Verfahren nach Anspruch 10 oder 11, wobei die Pflanze ausgewählt ist aus Mais, Sojabohne, Sonnenblume, Canola-Raps, Weizen, Alfalfa, Baumwolle, Reis, Gerste und Hirse.
Verfahren nach Anspruch 10, 11 oder 12, wobei der Promotor ein Promotor mit Gewebebevorzugung ist.
Verfahren nach Anspruch 10, 11, 12, oder 13, in dem der Level der Cellulosesynthase in Relation zu demjenigen in der Pflanzenzelle vor der Transformation erhöht wird.
Verfahren nach Anspruch 11, weiterhin umfassend das Erhalten einer Nachkommen- oder Mutantenpflanze aus der neugebildeten Pflanze, wobei die Nachkommen- oder Mutantenpflanze die Expressionskassette umfasst.
Verfahren nach Anspruch 11, weiterhin umfassend: Bereitstellen einer Pflanze, die durch das Verfahren nach Anspruch 11 erhalten wurde, welche heterozygot für die Nucleinsäure nach Anspruch 1 ist; und Erhalten einer Pflanze, die für das Polynucleotid homozygot ist, durch Selbstung der heterozygoten transgenen Pflanze, Keimenlassen einiger der erzeugten Samen und Analysieren der resultierenden Pflanzen hinsichtlich veränderter Expression des Polynucleotids in Relation zu einer Kontrollpflanze oder durch Rückkreuzen mit einer Elternpflanze oder Auskreuzen mit einer nicht-transgenen Pflanze.

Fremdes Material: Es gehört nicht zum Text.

-- pv_equiv track=rewrite | github.com/DeeproChoudhury/AutoNLGProver | extract.py | integrate_lemmas_into_proof
-- ===== SOURCE A (Python) =====
-- def integrate_lemmas_into_proof(text):
--     lines = text.split('\n')
--
--     in_helper_lemmas = False
--     in_proof_section = False
--
--     lemmas = []
--     proof = []
--
--     current_lemma = []
--
--     for line in lines:
--         stripped_line = line.strip()
--
--         if stripped_line.startswith('## Helper Lemmas'):
--             in_helper_lemmas = True
--             in_proof_section = False
--             continue
--         elif stripped_line.startswith('## Proof'):
--             in_helper_lemmas = False
--             in_proof_section = True
--             proof.append(line)
--             continue
--
--         if in_helper_lemmas:
--             if stripped_line == '':
--                 if current_lemma:
--                     lemmas.append('\n'.join(current_lemma))
--                     current_lemma = []
--             else:
--                 current_lemma.append(line)
--         elif in_proof_section:
--             proof.append(line)
--
--     if current_lemma:
--         lemmas.append('\n'.join(current_lemma))
--
--     lemmas_not_in_proof = []
--     proof_text = '\n'.join(proof)
--     for lemma in lemmas:
--         lemma_statement = lemma.strip().split('\n')[0]
--         if lemma_statement not in proof_text:
--             lemmas_not_in_proof.append(lemma)
--
--     if lemmas_not_in_proof:
--         for idx, line in enumerate(proof):
--             if line.strip().startswith('theorem'):
--                 theorem_idx = idx
--                 break
--         else:
--             theorem_idx = len(proof)
--
--         proof_with_lemmas = proof[:theorem_idx] + [''] + lemmas_not_in_proof + [''] + proof[theorem_idx:]
--     else:
--         proof_with_lemmas = proof
--
--     new_text = '\n'.join(proof_with_lemmas)
--     return new_text
-- ===== SOURCE B (Python) =====
-- def integrate_lemmas_into_proof(text):
--     # Reverse traversal: no mode flags; lines are batched into `pending` and the
--     # whole batch is routed to its section when its governing header is reached.
--     helper, proof, pending = [], [], []
--     for line in reversed(text.split('\n')):
--         s = line.strip()
--         if s.startswith('## Helper Lemmas'):
--             helper = pending + helper
--             pending = []
--         elif s.startswith('## Proof'):
--             proof = [line] + pending + proof
--             pending = []
--         else:
--             pending = [line] + pending
--     # lines before the first header (left in `pending`) belong to no section
--     lemmas, block = [], []
--     for ln in reversed(helper):
--         if ln.strip() != '':
--             block = [ln] + block
--         elif block:
--             lemmas = ['\n'.join(block)] + lemmas
--             block = []
--     if block:
--         lemmas = ['\n'.join(block)] + lemmas
--     proof_text = '\n'.join(proof)
--     missing = [lm for lm in lemmas if lm.strip().split('\n')[0] not in proof_text]
--     if not missing:
--         return proof_text
--     t = next((i for i, ln in enumerate(proof) if ln.strip().startswith('theorem')),
--              len(proof))
--     return '\n'.join(proof[:t] + [''] + missing + [''] + proof[t:])
-- ===== Notes on version B (the rewrite author's own statement) =====
-- stated objective: alternative
-- what changed: Replaced A's forward scan with two boolean mode flags and incremental appends by a reverse (back-to-front) traversal that keeps no mode state: lines are batched into a pending list and the whole batch is routed to its section when its governing header is reached, and lemma blocks are likewise built back-to-front with a leading flush instead of A's trailing flush.
import Mathlib
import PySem

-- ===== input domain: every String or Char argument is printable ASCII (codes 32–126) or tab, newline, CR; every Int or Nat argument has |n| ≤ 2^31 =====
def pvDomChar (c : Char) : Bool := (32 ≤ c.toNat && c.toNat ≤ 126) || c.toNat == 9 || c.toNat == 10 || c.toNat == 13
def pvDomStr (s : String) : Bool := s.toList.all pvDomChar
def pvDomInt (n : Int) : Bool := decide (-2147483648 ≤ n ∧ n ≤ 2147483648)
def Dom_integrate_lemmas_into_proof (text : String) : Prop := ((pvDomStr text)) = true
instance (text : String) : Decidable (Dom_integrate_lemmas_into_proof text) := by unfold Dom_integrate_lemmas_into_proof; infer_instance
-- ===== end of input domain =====

-- B replaces A's forward mode-flag scan by a reverse traversal with a pending batch (and a
-- leading instead of trailing lemma-block flush); same cost, genuinely different traversal.

-- ===== PORT A =====
-- s.split('\n') (sep non-empty, so Python's str.split = splitOn); used by both ports
def pvSplitNL (s : String) : List String :=
  (PySem.Chars.splitOn s.toList ['\n']).map String.ofList

-- the for-line loop of A: state (in_helper_lemmas, in_proof_section, lemmas, proof, current_lemma)
def pvALoop : List String → Bool → Bool → List String → List String → List String →
    (List String × List String × List String)
  | [], _, _, lemmas, proof, cur => (lemmas, proof, cur)
  | line :: rest, inH, inP, lemmas, proof, cur =>
    let s := PySem.Str.strip line
    if PySem.Str.startswith s "## Helper Lemmas" then
      pvALoop rest true false lemmas proof cur
    else if PySem.Str.startswith s "## Proof" then
      pvALoop rest false true lemmas (proof ++ [line]) cur
    else if inH then
      if s = "" then
        if cur ≠ [] then pvALoop rest inH inP (lemmas ++ [PySem.Str.join "\n" cur]) proof []
        else pvALoop rest inH inP lemmas proof cur
      else pvALoop rest inH inP lemmas proof (cur ++ [line])
    else if inP then
      pvALoop rest inH inP lemmas (proof ++ [line]) cur
    else
      pvALoop rest inH inP lemmas proof cur

-- the 'for lemma in lemmas' filter loop of A
def pvAFilter : List String → String → List String → List String
  | [], _, acc => acc
  | lm :: rest, proofText, acc =>
    let stmt := (pvSplitNL (PySem.Str.strip lm)).headD ""
    if ¬ (PySem.Str.isIn stmt proofText = true) then
      pvAFilter rest proofText (acc ++ [lm])
    else
      pvAFilter rest proofText acc

-- the 'for idx, line in enumerate(proof)' with break/else of A
def pvAFindTheorem : List String → Nat
  | [] => 0
  | line :: rest =>
    if PySem.Str.startswith (PySem.Str.strip line) "theorem" then 0
    else pvAFindTheorem rest + 1

def integrate_lemmas_into_proof (text : String) : String :=
  let lines := pvSplitNL text
  let (lemmas0, proof, cur) := pvALoop lines false false [] [] []
  let lemmas := if cur ≠ [] then lemmas0 ++ [PySem.Str.join "\n" cur] else lemmas0
  let proofText := PySem.Str.join "\n" proof
  let lemmasNotInProof := pvAFilter lemmas proofText []
  let proofWithLemmas :=
    if lemmasNotInProof ≠ [] then
      let theoremIdx := pvAFindTheorem proof
      proof.take theoremIdx ++ [""] ++ lemmasNotInProof ++ [""] ++ proof.drop theoremIdx
    else proof
  PySem.Str.join "\n" proofWithLemmas

-- ===== PORT B =====
-- B's 'for line in reversed(lines)' with state (helper, proof, pending): a right-to-left
-- traversal, i.e. structural recursion that processes the head AFTER the tail's result.
def pvBScan : List String → List String × List String × List String
  | [] => ([], [], [])
  | line :: rest =>
    let st := pvBScan rest
    let s := PySem.Str.strip line
    if PySem.Str.startswith s "## Helper Lemmas" then (st.2.2 ++ st.1, st.2.1, [])
    else if PySem.Str.startswith s "## Proof" then (st.1, line :: (st.2.2 ++ st.2.1), [])
    else (st.1, st.2.1, line :: st.2.2)

-- B's 'for ln in reversed(helper)' with state (lemmas, block), built back-to-front
def pvBBlk : List String → List String × List String
  | [] => ([], [])
  | ln :: rest =>
    let st := pvBBlk rest
    if PySem.Str.strip ln ≠ "" then (st.1, ln :: st.2)
    else if st.2 ≠ [] then (PySem.Str.join "\n" st.2 :: st.1, [])
    else st

def integrate_lemmas_into_proof_alt (text : String) : String :=
  let st := pvBScan (pvSplitNL text)
  let helper := st.1
  let proof := st.2.1
  let bl := pvBBlk helper
  let lemmas := if bl.2 ≠ [] then PySem.Str.join "\n" bl.2 :: bl.1 else bl.1
  let proofText := PySem.Str.join "\n" proof
  let missing := lemmas.filter
    (fun lm => !(PySem.Str.isIn ((pvSplitNL (PySem.Str.strip lm)).headD "") proofText))
  if missing = [] then proofText
  else
    let t := proof.findIdx (fun ln => PySem.Str.startswith (PySem.Str.strip ln) "theorem")
    PySem.Str.join "\n" (proof.take t ++ [""] ++ missing ++ [""] ++ proof.drop t)

-- ===== PRECONDITION & SPEC =====
def Spec_integrate_lemmas_into_proof (text : String) (out : String) : Prop := out = integrate_lemmas_into_proof_alt text
instance (text : String) (out : String) : Decidable (Spec_integrate_lemmas_into_proof text out) := by unfold Spec_integrate_lemmas_into_proof; infer_instance

-- ===== CLAIM (what is proved, stated in full; the proofs are below) =====
def Claim_equal_integrate_lemmas_into_proof : Prop := ∀ (text : String), Dom_integrate_lemmas_into_proof text → Spec_integrate_lemmas_into_proof text (integrate_lemmas_into_proof text)

-- ===== LEMMAS AND PROOFS =====

-- proof-only intermediate spec: tag each line with its governing mode (0 none, 1 helper, 2 proof)
def pvBTag : List String → Nat → List (Nat × String)
  | [], _ => []
  | line :: rest, mode =>
    let s := PySem.Str.strip line
    if PySem.Str.startswith s "## Helper Lemmas" then pvBTag rest 1
    else if PySem.Str.startswith s "## Proof" then (2, line) :: pvBTag rest 2
    else (mode, line) :: pvBTag rest mode

def pvHelpers (t : List (Nat × String)) : List String :=
  (t.filter (fun p => p.1 == 1)).map (fun p => p.2)

def pvProofs (t : List (Nat × String)) : List String :=
  (t.filter (fun p => p.1 == 2)).map (fun p => p.2)

-- forward blank-line block splitting: completed blocks / pending block
def pvSplitAux : List String → List String → (List String × List String)
  | [], block => ([], block)
  | ln :: rest, block =>
    if PySem.Str.strip ln ≠ "" then pvSplitAux rest (block ++ [ln])
    else if block ≠ [] then
      let r := pvSplitAux rest []
      (PySem.Str.join "\n" block :: r.1, r.2)
    else pvSplitAux rest block

def pvMode (inH inP : Bool) : Nat := if inH then 1 else if inP then 2 else 0

theorem pvALoop_eq (lines : List String) : ∀ (inH inP : Bool) (L P C : List String),
    pvALoop lines inH inP L P C =
      (L ++ (pvSplitAux (pvHelpers (pvBTag lines (pvMode inH inP))) C).1,
       P ++ pvProofs (pvBTag lines (pvMode inH inP)),
       (pvSplitAux (pvHelpers (pvBTag lines (pvMode inH inP))) C).2) := by
  induction lines with
  | nil => intro inH inP L P C; simp [pvALoop, pvBTag, pvHelpers, pvProofs, pvSplitAux]
  | cons line rest ih =>
    intro inH inP L P C
    simp only [pvALoop, pvBTag]
    by_cases h1 : PySem.Str.startswith (PySem.Str.strip line) "## Helper Lemmas" = true
    · simp only [h1, if_true]
      rw [ih true false L P C]
      simp [pvMode]
    · by_cases h2 : PySem.Str.startswith (PySem.Str.strip line) "## Proof" = true
      · simp only [h1, h2, if_true]
        rw [ih false true L (P ++ [line]) C]
        simp [pvMode, pvProofs, pvHelpers]
      · simp only [h1, h2]
        by_cases hH : inH
        · subst hH
          by_cases hs : PySem.Str.strip line = ""
          · by_cases hc : C ≠ []
            · simp only [hs]
              rw [ih true inP (L ++ [PySem.Str.join "\n" C]) P []]
              simp [pvMode, pvHelpers, pvProofs, pvSplitAux, hs, hc]
            · simp only [hs, if_true]
              rw [ih true inP L P C]
              simp [pvMode, pvHelpers, pvProofs, pvSplitAux, hs, hc]
          · simp only [hs]
            rw [ih true inP L P (C ++ [line])]
            simp [pvMode, pvHelpers, pvProofs, pvSplitAux, hs]
        · by_cases hP : inP
          · simp only [hH, hP]
            rw [ih false true L (P ++ [line]) C]
            simp [pvMode, pvHelpers, pvProofs]
          · simp only [hH, hP]
            rw [ih false false L P C]
            simp [pvMode, pvHelpers, pvProofs]

-- B's reverse scan computes the tagged sections: pending = lines before the first header
theorem pvBScan_eq (lines : List String) : ∀ (m : Nat),
    pvHelpers (pvBTag lines m) =
        (if m = 1 then (pvBScan lines).2.2 else []) ++ (pvBScan lines).1 ∧
    pvProofs (pvBTag lines m) =
        (if m = 2 then (pvBScan lines).2.2 else []) ++ (pvBScan lines).2.1 := by
  induction lines with
  | nil => intro m; simp [pvBScan, pvBTag, pvHelpers, pvProofs]
  | cons line rest ih =>
    intro m
    simp only [pvBScan, pvBTag]
    by_cases h1 : PySem.Str.startswith (PySem.Str.strip line) "## Helper Lemmas" = true
    · have := ih 1
      simp only [h1, if_true]
      simp_all
    · by_cases h2 : PySem.Str.startswith (PySem.Str.strip line) "## Proof" = true
      · have := ih 2
        simp only [h1, h2, if_true]
        simp_all [pvHelpers, pvProofs]
      · have := ih m
        simp only [h1, h2]
        by_cases hm1 : m = 1
        · subst hm1; simp_all [pvHelpers, pvProofs]
        · by_cases hm2 : m = 2 <;> simp_all [pvHelpers, pvProofs]

-- the flushed forward block split = B's reverse block build with leading flush
theorem pvBBlk_eq (xs : List String) : ∀ (B : List String),
    (if (pvSplitAux xs B).2 ≠ [] then
        (pvSplitAux xs B).1 ++ [PySem.Str.join "\n" (pvSplitAux xs B).2]
      else (pvSplitAux xs B).1) =
    (if B ++ (pvBBlk xs).2 ≠ [] then
        PySem.Str.join "\n" (B ++ (pvBBlk xs).2) :: (pvBBlk xs).1
      else (pvBBlk xs).1) := by
  induction xs with
  | nil => intro B; by_cases h : B = [] <;> simp [pvSplitAux, pvBBlk, h]
  | cons ln rest ih =>
    intro B
    by_cases hs : PySem.Str.strip ln = ""
    · by_cases hB : B = []
      · simp only [pvSplitAux, pvBBlk, hs, hB]
        have := ih []
        by_cases hb : (pvBBlk rest).2 = [] <;> simp_all
      · simp only [pvSplitAux, pvBBlk, hs]
        have := ih []
        by_cases hc : (pvSplitAux rest []).2 = [] <;>
          by_cases hb : (pvBBlk rest).2 = [] <;> simp_all
    · simp only [pvSplitAux, pvBBlk]
      have := ih (B ++ [ln])
      simp_all

theorem pvAFilter_eq (xs : List String) : ∀ (pt : String) (acc : List String),
    pvAFilter xs pt acc = acc ++ xs.filter
      (fun lm => !(PySem.Str.isIn ((pvSplitNL (PySem.Str.strip lm)).headD "") pt)) := by
  induction xs with
  | nil => intro pt acc; simp [pvAFilter]
  | cons lm rest ih =>
    intro pt acc
    simp only [pvAFilter, ih]
    split <;> rename_i h <;> simp_all

theorem pvAFindTheorem_eq (xs : List String) :
    pvAFindTheorem xs = xs.findIdx (fun ln => PySem.Str.startswith (PySem.Str.strip ln) "theorem") := by
  induction xs with
  | nil => simp [pvAFindTheorem]
  | cons ln rest ih =>
    simp only [pvAFindTheorem, List.findIdx_cons, ih]
    split <;> rename_i h <;> simp_all

theorem pvFinal (m P : List String) (i : Nat) :
    PySem.Str.join "\n" (if m ≠ [] then P.take i ++ [""] ++ m ++ [""] ++ P.drop i else P) =
      (if m = [] then PySem.Str.join "\n" P
       else PySem.Str.join "\n" (P.take i ++ [""] ++ m ++ [""] ++ P.drop i)) := by
  by_cases h : m = [] <;> simp [h]

-- ===== VERDICT (by name: the statement is the Claim_ definition above) =====
theorem integrate_lemmas_into_proof_spec : Claim_equal_integrate_lemmas_into_proof := by
  intro text _
  unfold Spec_integrate_lemmas_into_proof integrate_lemmas_into_proof integrate_lemmas_into_proof_alt
  have hscan := pvBScan_eq (pvSplitNL text) 0
  have h1 : pvHelpers (pvBTag (pvSplitNL text) 0) = (pvBScan (pvSplitNL text)).1 := by
    simpa using hscan.1
  have h2 : pvProofs (pvBTag (pvSplitNL text) 0) = (pvBScan (pvSplitNL text)).2.1 := by
    simpa using hscan.2
  simp only [pvALoop_eq, List.nil_append, pvMode, Bool.false_eq_true, if_false]
  rw [h1, h2, pvBBlk_eq _ [], pvAFilter_eq, pvAFindTheorem_eq]
  simp only [List.nil_append]
  rw [pvFinal]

Pflanze nach Anspruch 6, 7 oder 8, die für die Nucleinsäure nach Anspruch 1, enthalten in der heterologen Expressionskassette, homozygot ist.
Isoliertes Protein mit Cellulosesynthaseaktivität und ausgewählt aus: (a) einem Polypeptid von SEQ ID NO: 6, 10 oder 26; und (b) einem Polypeptid, das durch eine Nucleinsäure nach Anspruch 1 codiert wird.